==== SOURCE MATERIAL
-- pv_equiv track=rewrite | github.com/semirm-dev/agent-army | src/agent_army/frontmatter.py | extract_h1
-- ===== SOURCE A (Python) =====
-- def extract_h1(content: str) -> str:
--     """Return the first ``# Heading`` line after frontmatter.
--
--     If the file has no frontmatter the entire content is searched.
--     Returns an empty string when no H1 is found.
--     """
--     past_frontmatter = False
--     fm_count = 0
--     for line in content.splitlines():
--         if line.rstrip() == "---":
--             fm_count += 1
--             if fm_count >= 2:
--                 past_frontmatter = True
--             continue
--         if not past_frontmatter and fm_count == 0:
--             # No frontmatter at all -- search from the start.
--             past_frontmatter = True
--         if past_frontmatter and line.startswith("# "):
--             return line[2:].strip()
--     return ""
-- ===== SOURCE B (Python) =====
-- def extract_h1(content: str) -> str:
--     """Return the first ``# Heading`` line after frontmatter.
--
--     Two phases: find where the body starts (after a closing '---' fence, if
--     the first line opens one), then scan the body for the first H1.
--     """
--     lines = content.splitlines()
--     body = lines
--     if lines and lines[0].rstrip() == "---":
--         for i in range(1, len(lines)):
--             if lines[i].rstrip() == "---":
--                 body = lines[i + 1:]
--                 break
--         else:
--             return ""
--     for line in body:
--         if line.startswith("# "):
--             return line[2:].strip()
--     return ""
-- ===== Notes on version B (the rewrite author's own statement) =====
-- stated objective: simpler
-- what changed: Replaced A's single interleaved state machine (past_frontmatter flag plus fm_count counter updated per line) with two explicit phases: first locate the body start after the frontmatter's closing fence (or return '' if the opening fence is never closed), then a clean scan of the body for the first H1 heading line.
import Mathlib
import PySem

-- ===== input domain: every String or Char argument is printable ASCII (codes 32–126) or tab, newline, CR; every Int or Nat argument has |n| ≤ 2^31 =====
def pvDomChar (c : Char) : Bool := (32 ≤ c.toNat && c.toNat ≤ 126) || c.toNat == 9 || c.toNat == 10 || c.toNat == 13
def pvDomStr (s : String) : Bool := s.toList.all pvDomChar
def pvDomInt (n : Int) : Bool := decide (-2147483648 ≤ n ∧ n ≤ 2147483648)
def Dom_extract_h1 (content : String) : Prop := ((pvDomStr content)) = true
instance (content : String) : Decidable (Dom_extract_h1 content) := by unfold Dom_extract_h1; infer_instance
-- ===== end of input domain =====

-- B replaces A's interleaved fm_count/past_frontmatter state machine with two plain phases
-- (find the body start after the frontmatter fences, then scan the body) — objective: simpler.

-- ===== PORT A =====
-- A's single loop carrying the (past_frontmatter, fm_count) state.
def extractH1Loop (lines : List String) (past : Bool) (fm : Int) : String :=
  match lines with
  | [] => ""
  | line :: rest =>
    if PySem.Str.rstrip line = "---" then
      extractH1Loop rest (if fm + 1 ≥ 2 then true else past) (fm + 1)
    else
      let past' := if !past && fm == 0 then true else past
      if past' && PySem.Str.startswith line "# " then
        PySem.Str.strip (PySem.Str.slice line (some 2) none)
      else
        extractH1Loop rest past' fm

def extract_h1 (content : String) : String :=
  extractH1Loop (PySem.Str.splitlines content) false 0

-- ===== PORT B =====
-- Phase 2: scan the body for the first line starting with "# ".
def scanBody (lines : List String) : String :=
  match lines with
  | [] => ""
  | line :: rest =>
    if PySem.Str.startswith line "# " then
      PySem.Str.strip (PySem.Str.slice line (some 2) none)
    else
      scanBody rest

-- Phase 1 helper: the lines after the first closing fence, if any.
def findClose (lines : List String) : Option (List String) :=
  match lines with
  | [] => none
  | line :: rest =>
    if PySem.Str.rstrip line = "---" then some rest else findClose rest

def extract_h1_alt (content : String) : String :=
  match PySem.Str.splitlines content with
  | [] => ""
  | first :: rest =>
    if PySem.Str.rstrip first = "---" then
      match findClose rest with
      | some body => scanBody body
      | none => ""
    else
      scanBody (first :: rest)

-- ===== PRECONDITION & SPEC =====
def Spec_extract_h1 (content : String) (out : String) : Prop := out = extract_h1_alt content
instance (content : String) (out : String) : Decidable (Spec_extract_h1 content out) := by unfold Spec_extract_h1; infer_instance

-- ===== CLAIM (what is proved, stated in full; the proofs are below) =====
def Claim_equal_extract_h1 : Prop := ∀ (content : String), Dom_extract_h1 content → Spec_extract_h1 content (extract_h1 content)

-- ===== LEMMAS AND PROOFS =====

-- A line starting with "# " never rstrips to "---" (rstrip only removes trailing chars).
theorem startswith_hash_not_fence (l : String)
    (h : PySem.Str.startswith l "# " = true) : PySem.Str.rstrip l ≠ "---" := by
  intro hc
  have hpre : ("# ".toList) <+: l.toList := by
    have := h
    simp [PySem.Str.startswith] at this
    exact (PySem.Chars.startswith_iff _ _).mp this
  have hr : PySem.Chars.rstrip l.toList = "---".toList := by
    have := congrArg String.toList hc
    simpa using this
  have hrpre : PySem.Chars.rstrip l.toList <+: l.toList := by
    unfold PySem.Chars.rstrip
    have hsuf : (l.toList.reverse.dropWhile PySem.Chars.isspace) <:+ l.toList.reverse :=
      List.dropWhile_suffix _
    have := List.reverse_prefix.mpr hsuf
    simpa using this
  rw [hr] at hrpre
  obtain ⟨t1, e1⟩ := hpre
  obtain ⟨t2, e2⟩ := hrpre
  rw [← e1] at e2
  have e2' : ('-' :: '-' :: '-' :: t2) = ('#' :: ' ' :: t1) := e2
  simp at e2'

-- Once past_frontmatter is true, A's loop is exactly B's body scan (fence lines cannot be H1s).
theorem loop_true_eq_scanBody (lines : List String) (fm : Int) :
    extractH1Loop lines true fm = scanBody lines := by
  induction lines generalizing fm with
  | nil => rfl
  | cons line rest ih =>
    by_cases hf : PySem.Str.rstrip line = "---"
    · have hsw : PySem.Str.startswith line "# " = false := by
        by_contra hne
        exact startswith_hash_not_fence line (by simpa using hne) hf
      simp at hsw
      simp [extractH1Loop, scanBody, hf, hsw, ih]
    · simp [extractH1Loop, scanBody, hf, ih]

-- Inside an open frontmatter block, A's loop skips to the closing fence, exactly as findClose.
theorem loop_false_one_eq_findClose (lines : List String) :
    extractH1Loop lines false 1 =
      (match findClose lines with
       | some body => scanBody body
       | none => "") := by
  induction lines with
  | nil => rfl
  | cons line rest ih =>
    by_cases hf : PySem.Str.rstrip line = "---"
    · simp [extractH1Loop, findClose, hf, loop_true_eq_scanBody]
    · simp [extractH1Loop, findClose, hf, ih]

-- ===== VERDICT (by name: the statement is the Claim_ definition above) =====
theorem extract_h1_spec : Claim_equal_extract_h1 := by
  intro content _
  unfold Spec_extract_h1 extract_h1 extract_h1_alt
  cases hsplit : PySem.Str.splitlines content with
  | nil => rfl
  | cons first rest =>
    by_cases hf : PySem.Str.rstrip first = "---"
    · simp [extractH1Loop, hf, loop_false_one_eq_findClose]
    · simp [extractH1Loop, scanBody, hf, loop_true_eq_scanBody]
========
Wherever a line in the entries holds "instance", copy that line.

> **ANSWER SPACE**
instance (content : String) : Decidable (Dom_extract_h1 content) := by unfold Dom_extract_h1; infer_instance
instance (content : String) (out : String) : Decidable (Spec_extract_h1 content out) := by unfold Spec_extract_h1; infer_instance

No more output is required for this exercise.